Re: [LAD] LADI

From: Gene Heskett <gene.heskett@email-addr-hidden>
Date: Mon Nov 23 2009 - 18:56:59 EET

On Monday 23 November 2009, Bob Ham wrote:
>On Sat, 2009-11-21 at 09:45 -0500, Paul Davis wrote:
>> I don't really care at all about the technology inside a Linux session
>> handling "toolkit", although clearly it would be nicer if it worked on
>> all Linux systems. What I care about is the complete lack of any
>> stable API that a developer of an application that would participate
>> in this could use and have some confidence in. Do I believe that using
>> dbus as an IPC mechanism makes sense in this case, and that therefore
>> "the API" is really just a set of dbus names and semantics? Well, i'm
>> agnostic about that
>
>I'd like to comment on this issue in order to clarify and also to
>explain why, as Nedko stated in his original email, I gave no support to
>D-Busification efforts.
>
>One of the goals of LADCCA, LASH and even LADISH is to enable
>network-wide session management. A D-Bus connection enables
>communication between remote objects on a single bus. However, that bus
>is limited to a single host. Buses cannot span hosts. In order to
>implement a network-aware session management system using D-Bus, there
>must necessarily be one of only two approaches.
>
>The first approach is to have one bus on one host which all clients and
>servers on all hosts connect to. This is a star topology which has
>inherent weaknesses in terms of resilience.
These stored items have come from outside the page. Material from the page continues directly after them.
-- pv_equiv track=rewrite | github.com/sange1104/financial-doc-review | app/ui.py | _get_review_reasons_kr
-- ===== SOURCE A (Python) =====
-- REVIEW_REASONS = {
--     "name field not found": "👤 이름을 찾을 수 없습니다",
--     "name confidence too low": "👤 이름 인식 신뢰도가 낮습니다",
--     "id_number field not found": "🔢 주민등록번호를 찾을 수 없습니다",
--     "id_number format invalid": "🔢 주민등록번호 형식이 올바르지 않습니다",
--     "id_number confidence too low": "🔢 주민등록번호 인식 신뢰도가 낮습니다",
--     "account_number field not found": "💳 계좌번호를 찾을 수 없습니다",
--     "account_number confidence too low": "💳 계좌번호 인식 신뢰도가 낮습니다",
--     "bank_name field not found": "🏦 은행명을 찾을 수 없습니다",
--     "bank_name confidence too low": "🏦 은행명 인식 신뢰도가 낮습니다",
--     "glare detected on document": "💡 문서에서 빛반사가 감지되었습니다",
--     "image too blurry": "📷 이미지가 흐릿합니다",
--     "image resolution too low": "📐 이미지 해상도가 낮습니다",
--     "VLM could not determine document type": "❓ 문서 유형을 판별할 수 없습니다",
--     "VLM detected bank account": "⚠️ VLM이 통장사본으로 판별했습니다",
--     "VLM detected ID card": "⚠️ VLM이 신분증으로 판별했습니다",
--     "address confidence too low": "🏠 주소 인식 신뢰도가 낮습니다",
--     "issue_date confidence too low": "📅 발급일 인식 신뢰도가 낮습니다",
--     "id_number low confidence chars": "🔢 주민등록번호 일부 글자 인식 신뢰도가 낮습니다",
--     "account_number low confidence chars": "💳 계좌번호 일부 글자 인식 신뢰도가 낮습니다",
--     "name low confidence chars": "👤 이름 일부 글자 인식 신뢰도가 낮습니다",
--     "bank_name low confidence chars": "🏦 은행명 일부 글자 인식 신뢰도가 낮습니다",
--     "address low confidence chars": "🏠 주소 일부 글자 인식 신뢰도가 낮습니다",
--     "issue_date low confidence chars": "📅 발급일 일부 글자 인식 신뢰도가 낮습니다",
-- }
--
-- def _get_review_reasons_kr(reason: str) -> list[str]:
--     """review 사유 영문 → 한글 리스트 반환."""
--     parts = [r.strip() for r in reason.split(";")]
--     # 긴 키부터 매칭하여 부분 문자열 오매칭 방지 (e.g. "name" vs "bank_name")
--     sorted_keys = sorted(REVIEW_REASONS.keys(), key=len, reverse=True)
--     result = []
--     for part in parts:
--         matched = False
--         for key in sorted_keys:
--             if key.lower() in part.lower():
--                 result.append(REVIEW_REASONS[key])
--                 matched = True
--                 break
--         if not matched:
--             result.append(part)
--     return result
-- ===== SOURCE B (Python) =====
-- REVIEW_REASONS = {
--     "name field not found": "👤 이름을 찾을 수 없습니다",
--     "name confidence too low": "👤 이름 인식 신뢰도가 낮습니다",
--     "id_number field not found": "🔢 주민등록번호를 찾을 수 없습니다",
--     "id_number format invalid": "🔢 주민등록번호 형식이 올바르지 않습니다",
--     "id_number confidence too low": "🔢 주민등록번호 인식 신뢰도가 낮습니다",
--     "account_number field not found": "💳 계좌번호를 찾을 수 없습니다",
--     "account_number confidence too low": "💳 계좌번호 인식 신뢰도가 낮습니다",
--     "bank_name field not found": "🏦 은행명을 찾을 수 없습니다",
--     "bank_name confidence too low": "🏦 은행명 인식 신뢰도가 낮습니다",
--     "glare detected on document": "💡 문서에서 빛반사가 감지되었습니다",
--     "image too blurry": "📷 이미지가 흐릿합니다",
--     "image resolution too low": "📐 이미지 해상도가 낮습니다",
--     "VLM could not determine document type": "❓ 문서 유형을 판별할 수 없습니다",
--     "VLM detected bank account": "⚠️ VLM이 통장사본으로 판별했습니다",
--     "VLM detected ID card": "⚠️ VLM이 신분증으로 판별했습니다",
--     "address confidence too low": "🏠 주소 인식 신뢰도가 낮습니다",
--     "issue_date confidence too low": "📅 발급일 인식 신뢰도가 낮습니다",
--     "id_number low confidence chars": "🔢 주민등록번호 일부 글자 인식 신뢰도가 낮습니다",
--     "account_number low confidence chars": "💳 계좌번호 일부 글자 인식 신뢰도가 낮습니다",
--     "name low confidence chars": "👤 이름 일부 글자 인식 신뢰도가 낮습니다",
--     "bank_name low confidence chars": "🏦 은행명 일부 글자 인식 신뢰도가 낮습니다",
--     "address low confidence chars": "🏠 주소 일부 글자 인식 신뢰도가 낮습니다",
--     "issue_date low confidence chars": "📅 발급일 일부 글자 인식 신뢰도가 낮습니다",
-- }
--
--
-- def _get_review_reasons_kr(reason: str) -> list[str]:
--     """review 사유 영문 → 한글 리스트 반환 (no sorting: collect all matches, take the longest)."""
--     result = []
--     for part in [r.strip() for r in reason.split(";")]:
--         part_l = part.lower()
--         candidates = [k for k in REVIEW_REASONS if k.lower() in part_l]
--         if candidates:
--             result.append(REVIEW_REASONS[max(candidates, key=len)])
--         else:
--             result.append(part)
--     return result
-- ===== Notes on version B (the rewrite author's own statement) =====
-- stated objective: simpler
-- what changed: Per part, B drops A's length-descending pre-sort and the matched/break flag: it collects all dict keys whose lowercased form is a substring of the lowercased part and picks the longest with max(key=len) (Python max returns the first maximal element, matching A's stable reverse sort tie-break). B avoids re-sorting the key list on every call, a constant-factor saving.
import Mathlib
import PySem

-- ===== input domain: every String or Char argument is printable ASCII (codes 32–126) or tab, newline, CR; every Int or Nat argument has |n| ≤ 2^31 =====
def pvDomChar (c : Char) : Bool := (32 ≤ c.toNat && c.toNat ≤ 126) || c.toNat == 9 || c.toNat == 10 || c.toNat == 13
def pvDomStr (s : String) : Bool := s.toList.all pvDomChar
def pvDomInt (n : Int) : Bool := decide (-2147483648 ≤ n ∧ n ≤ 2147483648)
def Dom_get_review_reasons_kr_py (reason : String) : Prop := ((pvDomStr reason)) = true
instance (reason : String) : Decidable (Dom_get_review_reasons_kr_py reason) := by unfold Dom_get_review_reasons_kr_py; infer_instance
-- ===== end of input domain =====

-- B drops A's length-descending sort and matched/break flag: per part it collects all matching
-- keys and takes the longest with max(, key=len) (objective: simpler).

-- the module constant REVIEW_REASONS, a dict in insertion order
def pvReviewReasons : PySem.Dict String String := PySem.Dict.ofList [
  ("name field not found", "👤 이름을 찾을 수 없습니다"),
  ("name confidence too low", "👤 이름 인식 신뢰도가 낮습니다"),
  ("id_number field not found", "🔢 주민등록번호를 찾을 수 없습니다"),
  ("id_number format invalid", "🔢 주민등록번호 형식이 올바르지 않습니다"),
  ("id_number confidence too low", "🔢 주민등록번호 인식 신뢰도가 낮습니다"),
  ("account_number field not found", "💳 계좌번호를 찾을 수 없습니다"),
  ("account_number confidence too low", "💳 계좌번호 인식 신뢰도가 낮습니다"),
  ("bank_name field not found", "🏦 은행명을 찾을 수 없습니다"),
  ("bank_name confidence too low", "🏦 은행명 인식 신뢰도가 낮습니다"),
  ("glare detected on document", "💡 문서에서 빛반사가 감지되었습니다"),
  ("image too blurry", "📷 이미지가 흐릿합니다"),
  ("image resolution too low", "📐 이미지 해상도가 낮습니다"),
  ("VLM could not determine document type", "❓ 문서 유형을 판별할 수 없습니다"),
  ("VLM detected bank account", "⚠️ VLM이 통장사본으로 판별했습니다"),
  ("VLM detected ID card", "⚠️ VLM이 신분증으로 판별했습니다"),
  ("address confidence too low", "🏠 주소 인식 신뢰도가 낮습니다"),
  ("issue_date confidence too low", "📅 발급일 인식 신뢰도가 낮습니다"),
  ("id_number low confidence chars", "🔢 주민등록번호 일부 글자 인식 신뢰도가 낮습니다"),
  ("account_number low confidence chars", "💳 계좌번호 일부 글자 인식 신뢰도가 낮습니다"),
  ("name low confidence chars", "👤 이름 일부 글자 인식 신뢰도가 낮습니다"),
  ("bank_name low confidence chars", "🏦 은행명 일부 글자 인식 신뢰도가 낮습니다"),
  ("address low confidence chars", "🏠 주소 일부 글자 인식 신뢰도가 낮습니다"),
  ("issue_date low confidence chars", "📅 발급일 일부 글자 인식 신뢰도가 낮습니다")]

-- ===== PORT A =====
-- A's inner 'for key in sorted_keys: if key.lower() in part.lower(): append(REVIEW_REASONS[key]); break'
-- (the key comes from the dict itself, so REVIEW_REASONS[key] always succeeds: get? is some here)
def pvLoopA (ks : List String) (part : String) : Option String :=
  match ks with
  | [] => none
  | k :: rest =>
    if PySem.Str.isIn (PySem.Str.lower k) (PySem.Str.lower part)
    then PySem.Dict.get? pvReviewReasons k
    else pvLoopA rest part

def get_review_reasons_kr_py (reason : String) : List String :=
  let parts := ((PySem.Str.split? reason ";").getD []).map (fun r => PySem.Str.strip r)
  let sortedKeys := PySem.List.sorted (PySem.Dict.keys pvReviewReasons) (fun k => PySem.Str.len k) true
  parts.foldl (fun result part =>
    result ++ [match pvLoopA sortedKeys part with
               | some v => v        -- matched = True, translated value appended
               | none => part]) []  -- not matched: the part itself

-- ===== PORT B =====
def get_review_reasons_kr_py_alt (reason : String) : List String :=
  let parts := ((PySem.Str.split? reason ";").getD []).map (fun r => PySem.Str.strip r)
  parts.foldl (fun result part =>
    let partL := PySem.Str.lower part
    let candidates := (PySem.Dict.keys pvReviewReasons).filter
      (fun k => PySem.Str.isIn (PySem.Str.lower k) partL)
    result ++ [match PySem.List.max? candidates (fun k => PySem.Str.len k) with
               | some k => (PySem.Dict.get? pvReviewReasons k).getD part  -- k is a dict key: get? is some
               | none => part]) []

-- ===== PRECONDITION & SPEC =====
def Spec_get_review_reasons_kr_py (reason : String) (out : List String) : Prop := out = get_review_reasons_kr_py_alt reason
instance (reason : String) (out : List String) : Decidable (Spec_get_review_reasons_kr_py reason out) := by unfold Spec_get_review_reasons_kr_py; infer_instance

-- ===== CLAIM (what is proved, stated in full; the proofs are below) =====
def Claim_equal_get_review_reasons_kr_py : Prop := ∀ (reason : String), Dom_get_review_reasons_kr_py reason → Spec_get_review_reasons_kr_py reason (get_review_reasons_kr_py reason)

-- ===== LEMMAS AND PROOFS =====

-- inserting x into a list sorted descending by key moves the first match exactly like
-- one step of the running first-strict-max fold (the body of PySem.List.max?)
theorem pv_find?_insertBy_rev {α : Type} (key : α → Int) (p : α → Bool) (x : α) :
    ∀ (s : List α), s.Pairwise (fun a b => key b ≤ key a) →
    (PySem.List.insertBy (fun a b => decide (key b < key a)) x s).find? p
      = if p x then
          (match s.find? p with
           | none => some x
           | some m => if key m < key x then some x else some m)
        else s.find? p := by
  intro s
  induction s with
  | nil =>
    intro _
    simp [PySem.List.insertBy, List.find?]
  | cons y t ih =>
    intro hp
    rw [List.pairwise_cons] at hp
    by_cases hxy : key y < key x
    · -- x goes in front of y
      have hins : PySem.List.insertBy (fun a b => decide (key b < key a)) x (y :: t)
          = x :: y :: t := by simp [PySem.List.insertBy, hxy]
      rw [hins]
      by_cases hpx : p x
      · rw [List.find?_cons_of_pos hpx, hpx]
        simp only [if_true]
        cases hfind : (y :: t).find? p with
        | none => rfl
        | some m =>
          have hm : m ∈ y :: t := List.mem_of_find?_eq_some hfind
          have hle : key m ≤ key y := by
            rcases List.mem_cons.mp hm with h | h
            · exact le_of_eq (by rw [h])
            · exact hp.1 m h
          have : key m < key x := lt_of_le_of_lt hle hxy
          simp [this]
      · rw [List.find?_cons_of_neg (by simp [hpx])]
        simp [hpx]
    · -- x goes behind y
      have hins : PySem.List.insertBy (fun a b => decide (key b < key a)) x (y :: t)
          = y :: PySem.List.insertBy (fun a b => decide (key b < key a)) x t := by
        simp [PySem.List.insertBy, hxy]
      rw [hins]
      by_cases hpy : p y
      · rw [List.find?_cons_of_pos hpy, List.find?_cons_of_pos hpy]
        have : ¬ key y < key x := hxy
        by_cases hpx : p x <;> simp [hpx, this]
      · rw [List.find?_cons_of_neg (by simp [hpy]), List.find?_cons_of_neg (by simp [hpy])]
        exact ih hp.2

-- first match over the stable length-descending sort = running first-strict-max over the matches
theorem pv_find?_foldl_insertBy {α : Type} (key : α → Int) (p : α → Bool) :
    ∀ (L : List α),
    (L.foldl (fun acc x => PySem.List.insertBy (fun a b => decide (key b < key a)) x acc) []).find? p
      = L.foldl (fun acc x =>
          if p x then
            (match acc with
             | none => some x
             | some m => if key m < key x then some x else some m)
          else acc) none := by
  intro L
  induction L using List.reverseRecOn with
  | nil => rfl
  | append_singleton L x ih =>
    rw [List.foldl_append, List.foldl_append]
    simp only [List.foldl_cons, List.foldl_nil]
    have hp : (L.foldl (fun acc x => PySem.List.insertBy (fun a b => decide (key b < key a)) x acc) []).Pairwise
        (fun a b => key b ≤ key a) := by
      have := PySem.List.sorted_pairwise_rev L key
      rwa [PySem.List.sorted_rev_eq_foldl_insertBy] at this
    rw [pv_find?_insertBy_rev key p x _ hp, ih]

theorem pv_find?_sorted_rev_eq_max?_filter {α : Type} (key : α → Int) (p : α → Bool) (L : List α) :
    (PySem.List.sorted L key true).find? p = PySem.List.max? (L.filter p) key := by
  rw [PySem.List.sorted_rev_eq_foldl_insertBy, pv_find?_foldl_insertBy]
  exact PySem.List.foldl_if_eq_foldl_filter p
    (fun acc x => match acc with
                  | none => some x
                  | some m => if key m < key x then some x else some m) L none

-- A's break-loop is find? over the keys, followed by the dict lookup
theorem pvLoopA_eq_find? (ks : List String) (part : String) :
    pvLoopA ks part
      = match ks.find? (fun k => PySem.Str.isIn (PySem.Str.lower k) (PySem.Str.lower part)) with
        | some k => PySem.Dict.get? pvReviewReasons k
        | none => none := by
  induction ks with
  | nil => rfl
  | cons k rest ih =>
    by_cases h : PySem.Str.isIn (PySem.Str.lower k) (PySem.Str.lower part)
    · rw [List.find?_cons_of_pos (p := fun k => PySem.Str.isIn (PySem.Str.lower k) (PySem.Str.lower part)) h]
      simp only [pvLoopA, if_pos h]
    · rw [List.find?_cons_of_neg (p := fun k => PySem.Str.isIn (PySem.Str.lower k) (PySem.Str.lower part)) h]
      simp only [pvLoopA, if_neg h]
      exact ih

-- the two per-part selections agree
theorem pv_part_eq (part : String) :
    (match pvLoopA (PySem.List.sorted (PySem.Dict.keys pvReviewReasons) (fun k => PySem.Str.len k) true) part with
     | some v => v
     | none => part)
      = (match PySem.List.max?
            ((PySem.Dict.keys pvReviewReasons).filter
              (fun k => PySem.Str.isIn (PySem.Str.lower k) (PySem.Str.lower part)))
            (fun k => PySem.Str.len k) with
         | some k => (PySem.Dict.get? pvReviewReasons k).getD part
         | none => part) := by
  rw [pvLoopA_eq_find?,
    pv_find?_sorted_rev_eq_max?_filter (fun k => PySem.Str.len k)
      (fun k => PySem.Str.isIn (PySem.Str.lower k) (PySem.Str.lower part))
      (PySem.Dict.keys pvReviewReasons)]
  cases hmax : PySem.List.max?
      ((PySem.Dict.keys pvReviewReasons).filter
        (fun k => PySem.Str.isIn (PySem.Str.lower k) (PySem.Str.lower part)))
      (fun k => PySem.Str.len k) with
  | none => rfl
  | some k =>
    -- k is a key of the dict, so the lookup succeeds
    have hk : k ∈ PySem.Dict.keys pvReviewReasons :=
      List.mem_of_mem_filter (PySem.List.max?_mem hmax)
    have hsome : (PySem.Dict.get? pvReviewReasons k).isSome = true := by
      revert hk
      have : ∀ k ∈ PySem.Dict.keys pvReviewReasons,
          (PySem.Dict.get? pvReviewReasons k).isSome = true := by decide
      exact this k
    cases hv : PySem.Dict.get? pvReviewReasons k with
    | none => rw [hv] at hsome; cases hsome
    | some v => simp [hv]

-- ===== VERDICT (by name: the statement is the Claim_ definition above) =====
theorem get_review_reasons_kr_py_spec : Claim_equal_get_review_reasons_kr_py := by
  intro reason _
  unfold Spec_get_review_reasons_kr_py get_review_reasons_kr_py get_review_reasons_kr_py_alt
  simp only
  rw [PySem.List.foldl_append_singleton_eq_map, PySem.List.foldl_append_singleton_eq_map]
  exact congrArg _ (List.map_congr_left (fun part _ => pv_part_eq part))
I believe the robustness
>needed for a usable networked audio session cannot be provided using an
>IPC mechanism with a single point of failure.
>
>The second option is to have multiple buses; for each session client and
>server to open multiple D-Bus connections. However, this introduces
>another layer of addressing. In order for messages to be passed to a
>remote object, not only must you know the address of the object but the
>address of the bus to which it is connected. This completely undermines
>the use of D-Bus. D-Bus is an IPC mechanism for communication with
>remote objects that doesn't allow communication with remote objects on
>remote hosts.
>
>I have never understood why D-Bus was even considered for a network-wide
>audio session system. It seems to me to be a case of all problems
>looking like a nail when you have a hammer.
>
Hop hip hooray! Someone with an overview of the problem, and some
understanding of the issues.

I have only a very small oar in this water as I represent just another sample
of the fabled 'user'. One who has been lurking here for many years, hoping
someone will pluck his magic twanger and linux audio will Just Work(TM)
forevermore. As all of these lists readers are aware of, that hasn't
happened.

But what I see all too often here are the clashes of personalities because
each one thinks his idea should trump all others and be universally adopted
by all. This D-Bus thing is typical. And when someone points out its
weaknesses, he is more likely to be treated like somebody burning a religious
book than as someone trying to steer to progress of this stateless ship.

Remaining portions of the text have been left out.